▶ [Stored items]:
----

-- pv_equiv track=rewrite | github.com/renanbazinin/ib-trading-engine | src/bot/strategies/rsi_bb.py | _trailing_streak
-- ===== SOURCE A (Python) =====
-- def _trailing_streak(mask):
--     """Count consecutive True values ending at the most recent row.
--
--     `mask` is a 1-D iterable aligned with self.df rows. Walks backwards from
--     the last row and returns the length of the True streak (0 if the latest
--     row already fails the condition).
--     """
--     if mask is None:
--         return 0
--     try:
--         values = list(mask)
--     except TypeError:
--         return 0
--     streak = 0
--     for value in reversed(values):
--         if bool(value):
--             streak += 1
--         else:
--             break
--     return streak
-- ===== SOURCE B (Python) =====
-- def _trailing_streak(mask):
--     """Length of the trailing run of truthy values, via one forward pass."""
--     if mask is None:
--         return 0
--     try:
--         values = list(mask)
--     except TypeError:
--         return 0
--     streak = 0
--     for value in values:
--         streak = streak + 1 if bool(value) else 0
--     return streak
-- ===== Notes on version B (the rewrite author's own statement) =====
-- stated objective: simpler
-- what changed: Replaces the backward reversed()-with-break walk by a single forward pass that increments a counter on truthy values and resets it to 0 on falsy ones.
import Mathlib
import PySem

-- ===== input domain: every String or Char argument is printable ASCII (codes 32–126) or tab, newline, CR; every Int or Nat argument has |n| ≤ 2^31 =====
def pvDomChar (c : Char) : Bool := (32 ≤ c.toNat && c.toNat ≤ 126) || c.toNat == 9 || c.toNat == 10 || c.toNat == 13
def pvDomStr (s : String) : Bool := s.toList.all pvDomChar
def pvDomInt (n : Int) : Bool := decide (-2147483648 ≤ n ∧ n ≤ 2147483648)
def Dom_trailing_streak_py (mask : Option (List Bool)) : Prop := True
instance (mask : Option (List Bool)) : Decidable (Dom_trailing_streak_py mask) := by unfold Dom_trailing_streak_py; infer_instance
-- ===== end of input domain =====

-- B replaces A's backward walk-with-break by a forward pass that resets a counter on False (objective: simpler).

-- ===== PORT A =====
-- A's loop over reversed(values) with break: count leading Trues of the reversed list.
def pvCountA : List Bool → Int
  | [] => 0
  | b :: t => if b then 1 + pvCountA t else 0

def trailing_streak_py (mask : Option (List Bool)) : Int :=
  match mask with
  | none => 0
  | some values => pvCountA values.reverse

-- ===== PORT B =====
def trailing_streak_py_alt (mask : Option (List Bool)) : Int :=
  match mask with
  | none => 0
  | some values => values.foldl (fun streak value => if value then streak + 1 else 0) 0

-- ===== PRECONDITION & SPEC =====
def Spec_trailing_streak_py (mask : Option (List Bool)) (out : Int) : Prop := out = trailing_streak_py_alt mask
instance (mask : Option (List Bool)) (out : Int) : Decidable (Spec_trailing_streak_py mask out) := by unfold Spec_trailing_streak_py; infer_instance

-- ===== CLAIM (what is proved, stated in full; the proofs are below) =====
def Claim_equal_trailing_streak_py : Prop := ∀ (mask : Option (List Bool)), Dom_trailing_streak_py mask → Spec_trailing_streak_py mask (trailing_streak_py mask)

-- ===== LEMMAS AND PROOFS =====
theorem pvFoldl_eq_countA_reverse (l : List Bool) :
    l.foldl (fun streak value => if value then streak + 1 else 0) 0 = pvCountA l.reverse := by
  induction l using List.reverseRecOn with
  | nil => rfl
  | append_singleton t b ih =>
    rw [List.foldl_append, List.reverse_append]
    simp only [List.foldl_cons, List.foldl_nil, List.reverse_cons, List.reverse_nil,
      List.nil_append, List.cons_append, pvCountA]
    cases b with
    | true => simp [ih]; omega
    | false => simp

-- ===== VERDICT (by name: the statement is the Claim_ definition above) =====
theorem trailing_streak_py_spec : Claim_equal_trailing_streak_py := by
  intro mask _
  unfold Spec_trailing_streak_py trailing_streak_py trailing_streak_py_alt
  cases mask with
  | none => rfl
  | some values => exact (pvFoldl_eq_countA_reverse values).symm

----

▶ [ASSIGNED TASK]:
Copy every record shown above, exactly and completely.

▶ [EXERCISE ANSWER]:
-- pv_equiv track=rewrite | github.com/renanbazinin/ib-trading-engine | src/bot/strategies/rsi_bb.py | _trailing_streak
-- ===== SOURCE A (Python) =====
-- def _trailing_streak(mask):
--     """Count consecutive True values ending at the most recent row.
--
--     `mask` is a 1-D iterable aligned with self.df rows. Walks backwards from
--     the last row and returns the length of the True streak (0 if the latest
--     row already fails the condition).
--     """
--     if mask is None:
--         return 0
--     try:
--         values = list(mask)
--     except TypeError:
--         return 0
--     streak = 0
--     for value in reversed(values):
--         if bool(value):
--             streak += 1
--         else:
--             break
--     return streak
-- ===== SOURCE B (Python) =====
-- def _trailing_streak(mask):
--     """Length of the trailing run of truthy values, via one forward pass."""
--     if mask is None:
--         return 0
--     try:
--         values = list(mask)
--     except TypeError:
--         return 0
--     streak = 0
--     for value in values:
--         streak = streak + 1 if bool(value) else 0
--     return streak
-- ===== Notes on version B (the rewrite author's own statement) =====
-- stated objective: simpler
-- what changed: Replaces the backward reversed()-with-break walk by a single forward pass that increments a counter on truthy values and resets it to 0 on falsy ones.
import Mathlib
import PySem

-- ===== input domain: every String or Char argument is printable ASCII (codes 32–126) or tab, newline, CR; every Int or Nat argument has |n| ≤ 2^31 =====
def pvDomChar (c : Char) : Bool := (32 ≤ c.toNat && c.toNat ≤ 126) || c.toNat == 9 || c.toNat == 10 || c.toNat == 13
def pvDomStr (s : String) : Bool := s.toList.all pvDomChar
def pvDomInt (n : Int) : Bool := decide (-2147483648 ≤ n ∧ n ≤ 2147483648)
def Dom_trailing_streak_py (mask : Option (List Bool)) : Prop := True
instance (mask : Option (List Bool)) : Decidable (Dom_trailing_streak_py mask) := by unfold Dom_trailing_streak_py; infer_instance
-- ===== end of input domain =====

-- B replaces A's backward walk-with-break by a forward pass that resets a counter on False (objective: simpler).

-- ===== PORT A =====
-- A's loop over reversed(values) with break: count leading Trues of the reversed list.
def pvCountA : List Bool → Int
  | [] => 0
  | b :: t => if b then 1 + pvCountA t else 0

def trailing_streak_py (mask : Option (List Bool)) : Int :=
  match mask with
  | none => 0
  | some values => pvCountA values.reverse

-- ===== PORT B =====
def trailing_streak_py_alt (mask : Option (List Bool)) : Int :=
  match mask with
  | none => 0
  | some values => values.foldl (fun streak value => if value then streak + 1 else 0) 0

-- ===== PRECONDITION & SPEC =====
def Spec_trailing_streak_py (mask : Option (List Bool)) (out : Int) : Prop := out = trailing_streak_py_alt mask
instance (mask : Option (List Bool)) (out : Int) : Decidable (Spec_trailing_streak_py mask out) := by unfold Spec_trailing_streak_py; infer_instance

-- ===== CLAIM (what is proved, stated in full; the proofs are below) =====
def Claim_equal_trailing_streak_py : Prop := ∀ (mask : Option (List Bool)), Dom_trailing_streak_py mask → Spec_trailing_streak_py mask (trailing_streak_py mask)

-- ===== LEMMAS AND PROOFS =====
theorem pvFoldl_eq_countA_reverse (l : List Bool) :
    l.foldl (fun streak value => if value then streak + 1 else 0) 0 = pvCountA l.reverse := by
  induction l using List.reverseRecOn with
  | nil => rfl
  | append_singleton t b ih =>
    rw [List.foldl_append, List.reverse_append]
    simp only [List.foldl_cons, List.foldl_nil, List.reverse_cons, List.reverse_nil,
      List.nil_append, List.cons_append, pvCountA]
    cases b with
    | true => simp [ih]; omega
    | false => simp

-- ===== VERDICT (by name: the statement is the Claim_ definition above) =====
theorem trailing_streak_py_spec : Claim_equal_trailing_streak_py := by
  intro mask _
  unfold Spec_trailing_streak_py trailing_streak_py trailing_streak_py_alt
  cases mask with
  | none => rfl
  | some values => exact (pvFoldl_eq_countA_reverse values).symm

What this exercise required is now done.